I'm guessing that your inlet is higher than the outlet, and maybe you have a siphon hose from your in bucket to the exchanger in connection.

In that case the driving pressure difference is the elevation difference between the top surface of the fluid in the in bucket and the exchanger exit.

At that pressure drop, the exchanger will have some flow rate.

If you had a pump forcing fluid in the inlet pressure would be higher, and the flow would be higher.
 
MintJulep,

Thank you for your response but I don't think you understand my question. I will have a heat exchanger with twisted tape swirl generators in the tubes to increase turbulence of the fluid but this will also create a pressure drop in the system and I am only interested in the pressure drop due to these.

My question is more geared to what type of pressure gauges and what they will tell me. if I use just a standard pressure gauge at the heat exchanger inlet and outlet as far as I know this will tell me the static pressure, (and not the dynamic pressure?) I do want to know the static pressure build up in the inlet of the heat exchanger due to the resistance of flow the heat exchanger provides, and I also want to know the dynamic pressure drop, can the pressure gauge tell me both?

or how else would i set up this to get the total pressure drop?
 
Unless this a very strange form of tube, your pressure drop is entirely dynamic but...
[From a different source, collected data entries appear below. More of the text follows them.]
-- ===== VERDICT (by name: the statement is the Claim_ definition above) =====
theorem solution_spec : Claim_equal_solution := by
  intro n edges k a b _ _
  unfold Spec_solution solution solution_alt
  dsimp only
  generalize pvGraph n edges = graph
  generalize PySem.List.pySetD (List.replicate n.toNat false) (min a b) true = visited
  have hperm : (dfsA graph (max a b) k n.toNat (min a b) [] 0 visited PySem.Set.empty).Perm
      ((pathsB graph (max a b) n.toNat (min a b) visited).foldl
        (fun ans p => if (p.length : Int) ≤ k then PySem.Set.update ans p else ans)
        PySem.Set.empty) := by
    rw [List.perm_ext_iff_of_nodup
      (nodup_dfsA graph (max a b) k n.toNat (min a b) [] 0 visited PySem.Set.empty
        (by simp [PySem.Set.empty]))
      (foldUpd_nodup k _ PySem.Set.empty (by simp [PySem.Set.empty]))]
    intro e
    rw [mem_dfsA graph (max a b) k n.toNat (min a b) [] 0 visited PySem.Set.empty e,
      foldUpd_mem k _ PySem.Set.empty e]
    simp [PySem.Set.empty]
  simp only [PySem.Set.len]
  exact_mod_cast hperm.length_eq
-- ===== LEMMAS AND PROOFS =====


theorem pv_rfind_go_eq_neg_one_iff (s sub : List Char) (k : Nat) :
    PySem.Chars.rfind.go s sub k = -1 ↔ ∀ j ≤ k, ¬ sub <+: s.drop j := by
  induction k with
  | zero =>
    simp only [PySem.Chars.rfind.go]
    by_cases hp : sub.isPrefixOf s
    · rw [if_pos hp]
      simp only [List.isPrefixOf_iff_prefix] at hp
      constructor
      · intro h; omega
      · intro h; exact absurd (by simpa using hp) (by simpa using h 0 (le_refl 0))
    · rw [if_neg hp]
      simp only [List.isPrefixOf_iff_prefix] at hp
      constructor
      · intro _ j hj
        interval_cases j
        simpa using hp
      · intro _; rfl
  | succ k ih =>
    simp only [PySem.Chars.rfind.go]
    by_cases hp : sub.isPrefixOf (s.drop (k+1))
    · rw [if_pos hp]
      simp only [List.isPrefixOf_iff_prefix] at hp
      constructor
      · intro h; omega
      · intro h; exact absurd hp (h (k+1) (le_refl _))
    · rw [if_neg hp]
      simp only [List.isPrefixOf_iff_prefix] at hp
      rw [ih]
      constructor
      · intro h j hj
        rcases Nat.lt_or_ge j (k+1) with hl | hl
        · exact h j (by omega)
        · have : j = k + 1 := by omega
          subst this; exact hp
      · intro h j hj
        exact h j (by omega)
-- pv_equiv track=rewrite | github.com/ChrisStewart132/CS | backtracking.py | decimal_numbers
-- ===== SOURCE A (Python) =====
-- def dfs_backtrack(output, is_solution, add_to_output, children, candidate=""):
--     """
--         output: container solutions are added to
--         is_solution: boolean function, true if candidate is a solution
--         add_to_output: function that adds the input candidate to the output container
--         children: function that returns child nodes/variant of the given node/candidate
--     """
--     if is_solution(candidate):
--         add_to_output(candidate, output)
--     else:
--         for child_candidate in children(candidate):
--             dfs_backtrack(output, is_solution, add_to_output, children, child_candidate)
--
-- def decimal_numbers(desired_length, starting_candidate=""):
--     def is_solution(candidate):
--         return len(candidate) == desired_length
--     def add_to_output(candidate, output):
--         output.append(candidate)
--     def children(candidate):
--         return [candidate + str(x) for x in range(10)]
--     solutions = []
--     dfs_backtrack(solutions, is_solution, add_to_output, children, starting_candidate)
--     return solutions
-- ===== SOURCE B (Python) =====
-- def decimal_numbers(desired_length, starting_candidate=""):
--     # breadth-first level expansion instead of recursive DFS: each round
--     # appends every digit to every candidate; lexicographic order is preserved
--     results = [starting_candidate]
--     while len(results[0]) < desired_length:
--         results = [s + d for s in results for d in "0123456789"]
--     return results
-- ===== Notes on version B (the rewrite author's own statement) =====
-- stated objective: simpler
-- what changed: Replaces the higher-order recursive DFS backtracking with an iterative breadth-first level expansion: a single loop that appends every digit to every candidate once per free position.
import Mathlib
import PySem

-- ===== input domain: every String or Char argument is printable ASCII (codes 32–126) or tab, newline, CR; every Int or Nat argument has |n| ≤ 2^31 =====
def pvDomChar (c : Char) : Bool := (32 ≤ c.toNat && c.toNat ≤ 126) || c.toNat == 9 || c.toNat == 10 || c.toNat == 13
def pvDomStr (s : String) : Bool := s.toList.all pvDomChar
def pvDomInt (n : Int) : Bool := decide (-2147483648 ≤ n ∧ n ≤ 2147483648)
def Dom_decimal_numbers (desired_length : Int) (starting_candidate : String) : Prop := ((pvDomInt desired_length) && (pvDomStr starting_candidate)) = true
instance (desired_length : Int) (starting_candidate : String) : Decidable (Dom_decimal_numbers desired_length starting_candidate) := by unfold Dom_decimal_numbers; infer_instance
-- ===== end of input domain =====

-- B replaces the recursive DFS backtracking with an iterative breadth-first level
-- expansion (one loop appending each digit to each candidate), same output order.

-- ===== PORT A =====
-- A's dfs_backtrack specialised to the closures of decimal_numbers; the candidate is
-- kept as List Char, the output accumulator is `acc`.  The Python recursion does not
-- terminate when len(candidate) > desired_length (RecursionError); the port carries a
-- fuel argument (desired_length - len(candidate)) purely to make that same recursion
-- total — inside Pre_ the fuel guard is never reached.
def dfsA (desired_length : Int) (fuel : Nat) (candidate : List Char) (acc : List String) : List String :=
  if (candidate.length : Int) = desired_length then
    acc ++ [String.mk candidate]
  else
    match fuel with
    | 0 => acc   -- unreachable inside Pre_: Python raises RecursionError here
    | fuel' + 1 =>
      -- children(candidate) = [candidate + str(x) for x in range(10)]
      let kids := (PySem.List.pyRange 0 10 1).map
        (fun x => candidate ++ (PySem.Int.toStr x).toList)
      kids.foldl (fun a k => dfsA desired_length fuel' k a) acc

def decimal_numbers (desired_length : Int) (starting_candidate : String) : List String :=
  dfsA desired_length (desired_length - (starting_candidate.toList.length : Int)).toNat
    starting_candidate.toList []

-- ===== PORT B =====
-- one expansion round: [s + d for s in results for d in "0123456789"]
def expandAll (rs : List (List Char)) : List (List Char) :=
  rs.flatMap (fun s => ("0123456789".toList).map (fun d => s ++ [d]))

-- the while loop of B; terminates because each round lengthens results[0] by one.
-- The fuel mirrors desired_length - len(results[0]) and is only a termination measure.
def loopB (desired_length : Int) (fuel : Nat) (rs : List (List Char)) : List (List Char) :=
  match rs with
  | [] => []   -- unreachable: results is never empty
  | r :: _ =>
    if ((r.length : Int) < desired_length) then
      match fuel with
      | 0 => rs   -- unreachable inside Pre_
      | fuel' + 1 => loopB desired_length fuel' (expandAll rs)
    else rs

def decimal_numbers_alt (desired_length : Int) (starting_candidate : String) : List String :=
  (loopB desired_length (desired_length - (starting_candidate.toList.length : Int)).toNat
    [starting_candidate.toList]).map String.mk

-- ===== PRECONDITION & SPEC =====
-- Pre_ excludes exactly the inputs where the starting candidate is already longer than
-- desired_length: there A's DFS recurses forever and raises RecursionError.
def Pre_decimal_numbers (desired_length : Int) (starting_candidate : String) : Prop :=
  (starting_candidate.toList.length : Int) ≤ desired_length
instance (desired_length : Int) (starting_candidate : String) : Decidable (Pre_decimal_numbers desired_length starting_candidate) := by unfold Pre_decimal_numbers; infer_instance

def pvWitness_decimal_numbers : Int × String := (2, "7")

def Spec_decimal_numbers (desired_length : Int) (starting_candidate : String) (out : List String) : Prop := out = decimal_numbers_alt desired_length starting_candidate
instance (desired_length : Int) (starting_candidate : String) (out : List String) : Decidable (Spec_decimal_numbers desired_length starting_candidate out) := by unfold Spec_decimal_numbers; infer_instance

-- ===== CLAIM (what is proved, stated in full; the proofs are below) =====
def Claim_equal_decimal_numbers : Prop := ∀ (desired_length : Int) (starting_candidate : String), Dom_decimal_numbers desired_length starting_candidate → Pre_decimal_numbers desired_length starting_candidate → Spec_decimal_numbers desired_length starting_candidate (decimal_numbers desired_length starting_candidate)

-- ===== LEMMAS AND PROOFS =====

-- all digit suffixes of length n, lexicographic, first digit outermost
def prodRep : Nat → List (List Char)
  | 0 => [[]]
  | n + 1 => ("0123456789".toList).flatMap (fun d => (prodRep n).map (fun t => d :: t))

lemma dfsA_eq (desired_length : Int) :
    ∀ (fuel : Nat) (c : List Char) (acc : List String),
      (c.length : Int) + fuel = desired_length →
      dfsA desired_length fuel c acc
        = acc ++ (prodRep fuel).map (fun t => String.mk (c ++ t)) := by
  intro fuel
  induction fuel with
  | zero =>
    intro c acc h
    simp only [Nat.cast_zero, add_zero] at h
    simp [dfsA, h, prodRep]
  | succ n ih =>
    intro c acc h
    have hne : ¬ ((c.length : Int) = desired_length) := by omega
    rw [dfsA]
    simp only [hne, if_false]
    have hfold :
        ((PySem.List.pyRange 0 10 1).map
            (fun x => c ++ (PySem.Int.toStr x).toList)).foldl
          (fun a k => dfsA desired_length n k a) acc
        = acc ++ ((PySem.List.pyRange 0 10 1).map
            (fun x => c ++ (PySem.Int.toStr x).toList)).flatMap
            (fun k => (prodRep n).map (fun t => String.mk (k ++ t))) := by
      have hcong : ∀ (a : List String) (k : List Char),
          k ∈ (PySem.List.pyRange 0 10 1).map (fun x => c ++ (PySem.Int.toStr x).toList) →
          dfsA desired_length n k a
            = a ++ (prodRep n).map (fun t => String.mk (k ++ t)) := by
        intro a k hk
        apply ih
        rcases List.mem_map.mp hk with ⟨x, hx, rfl⟩
        have hx10 : x ∈ ([0,1,2,3,4,5,6,7,8,9] : List Int) := by
          have hrr : PySem.List.pyRange 0 10 1 = [0,1,2,3,4,5,6,7,8,9] := by decide
          rw [hrr] at hx; exact hx
        have h1 : (PySem.Int.toStr x).toList.length = 1 := by
          fin_cases hx10 <;> decide
        simp only [List.length_append, h1]
        push_cast
        push_cast at h
        omega
      rw [PySem.List.foldl_congr_mem _ _ _ _ hcong,
        PySem.List.foldl_append_eq_flatMap]
    rw [hfold]
    congr 1
    have hr : PySem.List.pyRange 0 10 1 = [0,1,2,3,4,5,6,7,8,9] := by decide
    rw [hr, prodRep]
    simp [List.flatMap_cons, List.map_append, List.map_map, List.append_assoc]
    rfl

lemma loopB_eq (desired_length : Int) :
    ∀ (fuel : Nat) (rs : List (List Char)) (L : Nat), rs ≠ [] →
      (∀ x ∈ rs, x.length = L) →
      (L : Int) + fuel = desired_length →
      loopB desired_length fuel rs
        = rs.flatMap (fun c => (prodRep fuel).map (fun t => c ++ t)) := by
  intro fuel
  induction fuel with
  | zero =>
    intro rs L hne hlen h
    match rs with
    | [] => exact absurd rfl hne
    | r :: rest =>
      have hr : (r.length : Int) = desired_length := by
        rw [hlen r (List.mem_cons_self ..)]; push_cast at h ⊢; omega
      rw [loopB]
      simp only [hr, lt_self_iff_false, if_false, prodRep]
      simp
  | succ n ih =>
    intro rs L hne hlen h
    match rs with
    | [] => exact absurd rfl hne
    | r :: rest =>
      have hr : (r.length : Int) < desired_length := by
        rw [hlen r (List.mem_cons_self ..)]; push_cast at h ⊢; omega
      rw [loopB]
      simp only [hr, if_true]
      have hmem : (r ++ ['0']) ∈ expandAll (r :: rest) := by
        simp only [expandAll, List.mem_flatMap]
        exact ⟨r, List.mem_cons_self .., List.mem_map.mpr ⟨'0', by decide, rfl⟩⟩
      have hne' : expandAll (r :: rest) ≠ [] := List.ne_nil_of_mem hmem
      have hlen' : ∀ x ∈ expandAll (r :: rest), x.length = L + 1 := by
        intro x hx
        simp only [expandAll, List.mem_flatMap, List.mem_map] at hx
        rcases hx with ⟨s, hs, d, _, rfl⟩
        simp [hlen s hs]
      have hrec := ih (expandAll (r :: rest)) (L + 1) hne' hlen'
        (by push_cast at h ⊢; omega)
      rw [hrec]
      simp only [expandAll, List.flatMap_assoc, prodRep]
      congr 1
      funext s
      rw [List.flatMap_map]
      simp only [List.map_flatMap, List.map_map]
      congr 1
      funext d
      congr 1
      funext t
      simp

-- ===== VERDICT (by name: the statement is the Claim_ definition above) =====
theorem decimal_numbers_spec : Claim_equal_decimal_numbers := by
  intro d s _ hpre
  unfold Spec_decimal_numbers decimal_numbers decimal_numbers_alt
  have hf : ((s.toList.length : Int)) + ((d - (s.toList.length : Int)).toNat : Int) = d := by
    unfold Pre_decimal_numbers at hpre; omega
  rw [dfsA_eq d _ _ _ hf,
      loopB_eq d _ [s.toList] s.toList.length (by simp) (by simp) hf]
  simp [List.map_map, Function.comp]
The tube being same size end to end and same flow in as out: A PG on the entry side is connected to the tube and in the same fashion and orientation as other PG is connected on the outlet, the dynamic pressure will be the same on both sides...Therefore no change. The difference in the gauge reading will be the pressure drop across the heat exchanger. If you need to know the dynamic head for other purposes, measure the flow rate and calculate dynamic as per Bernoulli et al.
 
Hi dkm0038,.....I do hope I dont sound like im teaching you to suck eggs but here goes.

If I have got this correct you have the hot supply bucket elevated and the cooler return bucket lowered with the exchanger in the middle. If you have two gauges of the same type, one on the supply and one on the return, both the same distance away from the exchanger. If you then proceed to fill the supply bucket and let the water run through the exchanger to the return bucket the pressures that read on the gauges will be different and it is this difference that will be the static pressure drop across the exchanger. As the top bucket empties the pressure drop across the exchanger will get smaller untill the system stops flowing. To find the dynamic pressure drop the water must be mechanically forced through the exchanger with the same set up as mentioned before. This will give the dynamic pressure drop and if all of the variables stay the same from the source then the flow rate and pressure drop across the exchanger will stay the same. That is assumeing that you dont have a blockage in the exchager mid way through the experiment.